2011-03-16 Thread Freddie Cash
On Wed, Mar 16, 2011 at 2:20 PM, Garrett Cooper yaneg...@gmail.com wrote:
 On Wed, Mar 16, 2011 at 10:20 AM, Freddie Cash fjwc...@gmail.com wrote:
 On Wed, Mar 16, 2011 at 9:49 AM, Freddie Cash fjwc...@gmail.com wrote:
 I feel like an idiot right now because I can just not figure out how
 to make $subject work on a -CURRENT system.  :(

 I've read through the Handbook chapter on this.  I've done the process
 I've used with 8.x systems.  But once the kernel loads, the serial
 console stops working.  I'm obviously missing a step somewhere.

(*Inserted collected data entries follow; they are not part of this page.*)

-- pv_equiv track=rewrite | github.com/TaranjyotS/InterviewPrep | coding_questions/technical_questions.py | findMaxTeamSize
-- ===== SOURCE A (Python) =====
-- def findMaxTeamSize(skills):
--     # Step 1: Sort the array
--     for i in range(len(skills)):
--         for j in range(i + 1, len(skills)):
--             if skills[i] > skills[j]:
--                 skills[i], skills[j] = skills[j], skills[i]
--
--     # Step 2: Frequency dictionary
--     freq = {}
--     for skill in skills:
--         if skill not in freq:
--             freq[skill] = 0
--         freq[skill] += 1
--
--     # Step 3: Calculate max team size
--     max_team_size = 0
--     for skill in freq:
--         current_team_size = freq[skill]
--         if skill + 1 in freq:
--             current_team_size += freq[skill + 1]
--         max_team_size = max(max_team_size, current_team_size)
--
--     return max_team_size
-- ===== SOURCE B (Python) =====
-- def findMaxTeamSize(skills):
--     # sort in place (preserves A's observable in-place ascending mutation)
--     skills.sort()
--     best = 0
--     lo = 0
--     for hi in range(len(skills)):
--         # shrink the window until it only spans values skills[lo] and skills[lo]+1
--         while skills[hi] != skills[lo] and skills[hi] != skills[lo] + 1:
--             lo += 1
--         if hi - lo + 1 > best:
--             best = hi - lo + 1
--     return best
-- ===== Notes on version B (the rewrite author's own statement) =====
-- stated objective: faster
-- what changed: Replaces A's O(n^2) exchange sort plus frequency-dictionary scan with list.sort() followed by a two-pointer sliding window over the sorted list that tracks only two indices and a best length (no frequency counts at all).
import Mathlib
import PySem

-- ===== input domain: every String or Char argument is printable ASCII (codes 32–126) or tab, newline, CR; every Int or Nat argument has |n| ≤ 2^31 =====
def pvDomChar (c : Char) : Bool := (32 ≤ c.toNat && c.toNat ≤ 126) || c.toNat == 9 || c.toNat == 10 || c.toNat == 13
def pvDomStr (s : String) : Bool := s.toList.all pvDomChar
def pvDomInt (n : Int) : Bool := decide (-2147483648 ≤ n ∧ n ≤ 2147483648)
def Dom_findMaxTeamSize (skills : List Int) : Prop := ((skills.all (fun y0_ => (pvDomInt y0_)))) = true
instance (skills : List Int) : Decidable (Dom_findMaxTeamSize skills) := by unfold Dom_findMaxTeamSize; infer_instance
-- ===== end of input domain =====

-- B replaces A's hand-written O(n^2) swap sort + frequency dictionary by list.sort()
-- followed by a two-pointer sliding window over the sorted list (no counts kept).
-- Both A and B sort the argument in place in Python; the equivalence proved here is
-- about the return value.

-- ===== PORT A =====
-- step 1 swap body: indices i, j are always in range here, so pyGetD/pySetD are exact
def pvSwapStep (l : List Int) (i j : Int) : List Int :=
  if PySem.List.pyGetD l i 0 > PySem.List.pyGetD l j 0 then
    PySem.List.pySetD (PySem.List.pySetD l i (PySem.List.pyGetD l j 0)) j (PySem.List.pyGetD l i 0)
  else l

def pvSortA (skills : List Int) : List Int :=
  let n : Int := skills.length
  (PySem.List.pyRange 0 n 1).foldl (fun l i =>
    (PySem.List.pyRange (i + 1) n 1).foldl (fun l j => pvSwapStep l i j) l) skills

-- step 2 body: after the guard the key is present, so getD is exact for freq[skill] += 1
def pvFreqStep (d : PySem.Dict Int Int) (x : Int) : PySem.Dict Int Int :=
  let d' := if d.contains x then d else d.insert x 0
  d'.insert x (d'.getD x 0 + 1)

def findMaxTeamSize (skills : List Int) : Int :=
  let s := pvSortA skills
  let freq := s.foldl pvFreqStep PySem.Dict.empty
  freq.keys.foldl (fun m k =>
    let c := freq.getD k 0
    let c := if freq.contains (k + 1) then c + freq.getD (k + 1) 0 else c
    max m c) 0

-- ===== PORT B =====
-- the inner 'while' loop of B, with an explicit fuel that bounds its iteration count
-- (hi - lo iterations suffice: at lo = hi the condition is false); indices stay in range,
-- so pyGetD is exact
def pvAdvance (s : List Int) (hi lo : Int) : Nat → Int
  | 0 => lo
  | Nat.succ f =>
      if PySem.List.pyGetD s hi 0 ≠ PySem.List.pyGetD s lo 0 ∧
         PySem.List.pyGetD s hi 0 ≠ PySem.List.pyGetD s lo 0 + 1 then
        pvAdvance s hi (lo + 1) f
      else lo

def findMaxTeamSize_alt (skills : List Int) : Int :=
  let s := PySem.List.sorted skills (fun x => x) false
  let st := (PySem.List.pyRange 0 (PySem.List.len s) 1).foldl
    (fun (st : Int × Int) hi =>
      let lo := pvAdvance s hi st.2 (hi - st.2).toNat
      let best := if hi - lo + 1 > st.1 then hi - lo + 1 else st.1
      (best, lo)) (0, 0)
  st.1

-- ===== PRECONDITION & SPEC =====
def Spec_findMaxTeamSize (skills : List Int) (out : Int) : Prop := out = findMaxTeamSize_alt skills
instance (skills : List Int) (out : Int) : Decidable (Spec_findMaxTeamSize skills out) := by unfold Spec_findMaxTeamSize; infer_instance

-- ===== CLAIM (what is proved, stated in full; the proofs are below) =====
def Claim_equal_findMaxTeamSize : Prop := ∀ (skills : List Int), Dom_findMaxTeamSize skills → Spec_findMaxTeamSize skills (findMaxTeamSize skills)

-- ===== LEMMAS AND PROOFS =====

-- `pvF t h` = the left end of B's window at right end h: the number of leading
-- elements of t that are < t[h] - 1
def pvF (t : List Int) (h : Nat) : Nat :=
  (t.takeWhile (fun x => decide (x < t.getD h 0 - 1))).length

theorem pv_foldl_pres {α β : Type} (p : β → Prop) (f : β → α → β) :
    ∀ (l : List α) (init : β), (∀ b a, a ∈ l → p b → p (f b a)) → p init → p (l.foldl f init) := by
  intro l
  induction l with
  | nil => intro init h h0; exact h0
  | cons a l ih =>
    intro init h h0
    exact ih (f init a) (fun b x hx hb => h b x (List.mem_cons_of_mem _ hx) hb)
      (h init a List.mem_cons_self h0)

theorem pv_count_set_add (l : List Int) (i : Nat) (h : i < l.length) (b c : Int) :
    (l.set i b).count c + (if l[i] = c then 1 else 0) = l.count c + (if b = c then 1 else 0) := by
  have h1 := (List.set_perm_cons_eraseIdx h b).count_eq c
  have h2 := (List.getElem_cons_eraseIdx_perm h).count_eq c
  simp [List.count_cons] at h1 h2
  by_cases hb : b = c <;> by_cases hl : l[i] = c <;> simp [hb, hl] at h1 h2 ⊢ <;> omega

theorem pv_swapStep_perm (l : List Int) (i j : Int) (hi0 : 0 ≤ i) (hi : i < (l.length : Int))
    (hj0 : 0 ≤ j) (hj : j < (l.length : Int)) : (pvSwapStep l i j).Perm l := by
  have hiN : i.toNat < l.length := by omega
  have hjN : j.toNat < l.length := by omega
  unfold pvSwapStep
  split
  · rw [PySem.List.pyGetD_eq_getElem l 0 hi0 hi, PySem.List.pyGetD_eq_getElem l 0 hj0 hj,
      PySem.List.pySetD_of_nonneg (i := i) _ _ hi0, PySem.List.pySetD_of_nonneg (i := j) _ _ hj0]
    rw [List.perm_iff_count]
    intro c
    have hjN' : j.toNat < (l.set i.toNat l[j.toNat]).length := by simpa using hjN
    have e1 := pv_count_set_add (l.set i.toNat l[j.toNat]) j.toNat hjN' l[i.toNat] c
    have e2 := pv_count_set_add l i.toNat hiN l[j.toNat] c
    have hidx : (l.set i.toNat l[j.toNat])[j.toNat] = l[j.toNat] := by
      by_cases hij : i.toNat = j.toNat
      · simp [hij]
      · simp [hij]
    rw [hidx] at e1
    omega
  · exact List.Perm.refl l

theorem pv_sortA_perm (skills : List Int) : (pvSortA skills).Perm skills := by
  unfold pvSortA
  dsimp only
  refine pv_foldl_pres (fun l : List Int => l.Perm skills) _ _ _ ?_ (List.Perm.refl skills)
  intro l i hi hl
  refine pv_foldl_pres (fun l : List Int => l.Perm skills) _ _ _ ?_ hl
  intro l' j hj hl'
  have hlen : l'.length = skills.length := hl'.length_eq
  rw [PySem.List.mem_pyRange_one] at hi hj
  exact (pv_swapStep_perm l' i j (by omega) (by rw [hlen]; omega)
    (by omega) (by rw [hlen]; omega)).trans hl'

theorem pv_freqStep_eq : pvFreqStep = fun d x => d.insert x (d.getD x 0 + 1) := by
  funext d x
  unfold pvFreqStep
  dsimp only
  by_cases h : d.contains x
  · simp [h]
  · rw [if_neg (by simp [h])]
    rw [PySem.Dict.getD_insert_self]
    rw [PySem.Dict.getD_of_not_contains d 0 (by simpa using h)]
    apply PySem.Dict.ext
    rw [PySem.Dict.items_insert_of_contains _ _ (PySem.Dict.contains_insert_self d x 0)]
    rw [PySem.Dict.items_insert_of_not_contains _ _ (by simpa using h),
        PySem.Dict.items_insert_of_not_contains _ _ (by simpa using h)]
    rw [List.map_append]
    have : ∀ p ∈ d.items, p.1 ≠ x := by
      intro p hp hpx
      have hx : x ∈ d.keys := by
        simp only [PySem.Dict.keys]
        exact hpx ▸ List.mem_map_of_mem hp
      rw [← PySem.Dict.contains_iff_mem_keys] at hx
      exact h hx
    have : List.map (fun p => if (p.1 == x) = true then (x, (0 : Int) + 1) else p) d.items = d.items := by
      rw [List.map_congr_left (g := id) (fun p hp => by simp [this p hp]), List.map_id]
    simp only [this]
    simp

theorem pv_tw_le_len (p : Int → Bool) (t : List Int) : (t.takeWhile p).length ≤ t.length :=
  (List.takeWhile_prefix p).sublist.length_le

theorem pv_tw_get (p : Int → Bool) (t : List Int) (i : Nat) (hi : i < (t.takeWhile p).length) :
    p (t[i]'(lt_of_lt_of_le hi (pv_tw_le_len p t))) := by
  have h1 : (t.takeWhile p)[i] = t[i]'(lt_of_lt_of_le hi (pv_tw_le_len p t)) :=
    (List.takeWhile_prefix p).getElem hi
  exact h1 ▸ List.mem_takeWhile_imp (List.getElem_mem hi)

theorem pv_tw_fail (p : Int → Bool) : ∀ (t : List Int) (k : Nat), k = (t.takeWhile p).length →
    ∀ (hk : k < t.length), p t[k] = false := by
  intro t
  induction t with
  | nil => intro k hk h; simp at h
  | cons x xs ih =>
    intro k hk h
    by_cases hp : p x
    · have e : (x :: xs).takeWhile p = x :: xs.takeWhile p := by simp [hp]
      rw [e] at hk
      simp only [List.length_cons] at hk
      subst hk
      simpa using ih _ rfl (by simpa using h)
    · have e : (x :: xs).takeWhile p = [] := by simp [hp]
      rw [e] at hk
      simp only [List.length_nil] at hk
      subst hk
      simpa using hp

theorem pv_tw_mono (p q : Int → Bool) (himp : ∀ x, p x = true → q x = true) :
    ∀ t : List Int, (t.takeWhile p).length ≤ (t.takeWhile q).length := by
  intro t
  induction t with
  | nil => simp
  | cons x xs ih =>
    by_cases hp : p x
    · have hq := himp x hp
      simp [hp, hq]
      omega
    · simp [List.takeWhile_cons, hp]

theorem pv_sorted_le (t : List Int) (hs : t.Pairwise (· ≤ ·)) (i j : Nat) (hj : j < t.length)
    (hij : i ≤ j) : t[i]'(lt_of_le_of_lt hij hj) ≤ t[j] := by
  rcases eq_or_lt_of_le hij with h | h
  · subst h; rfl
  · exact (List.pairwise_iff_getElem.mp hs) i j _ hj h

-- pvF facts, for h < t.length
theorem pvF_getD (t : List Int) (h : Nat) (hh : h < t.length) : t.getD h 0 = t[h] :=
  List.getD_eq_getElem t 0 hh

theorem pvF_lt_val (t : List Int) (h : Nat) (hh : h < t.length) (l : Nat) (hl : l < pvF t h) :
    t[l]'(lt_of_lt_of_le hl ((pv_tw_le_len _ t).trans_eq rfl)) < t[h] - 1 := by
  have h2 := pv_tw_get (fun x => decide (x < t.getD h 0 - 1)) t l hl
  rw [decide_eq_true_iff] at h2
  exact lt_of_lt_of_eq h2 (by rw [pvF_getD t h hh])

theorem pvF_le (t : List Int) (hs : t.Pairwise (· ≤ ·)) (h : Nat) (hh : h < t.length) :
    pvF t h ≤ h := by
  by_contra hc
  push_neg at hc
  have := pvF_lt_val t h hh h hc
  omega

 Here's what I've done.  Please point out my error(s):

 /boot/loader.conf:
    hint.uart.0.disabled=0
    hint.uart.0.flags=0x30
    console=comconsole vidconsole
    comconsole_speed=115200
    boot_multicons=yes

 /etc/make.conf:
    BOOT_COMCONSOLE_PORT=0x3F8
    BOOT_COMCONSOLE_SPEED=115200

 Nevermind.  PEBCAK error.  Adding the right port address would work.
 Amazing how easy it is to mixup a 3 and an E.  :(

 Are you referring to the .flags value or the BOOT_COMCONSOLE_PORT value?
 Thanks,

Both.

The BIOS is configured to use COM3 for the remote access support, with
an address of 3E8.

The kernel sees COM3 as uart0 with an address of 0x3e8.

Me, in my infinite copy/paste wisdom set loader.conf and make.conf to use 3F8.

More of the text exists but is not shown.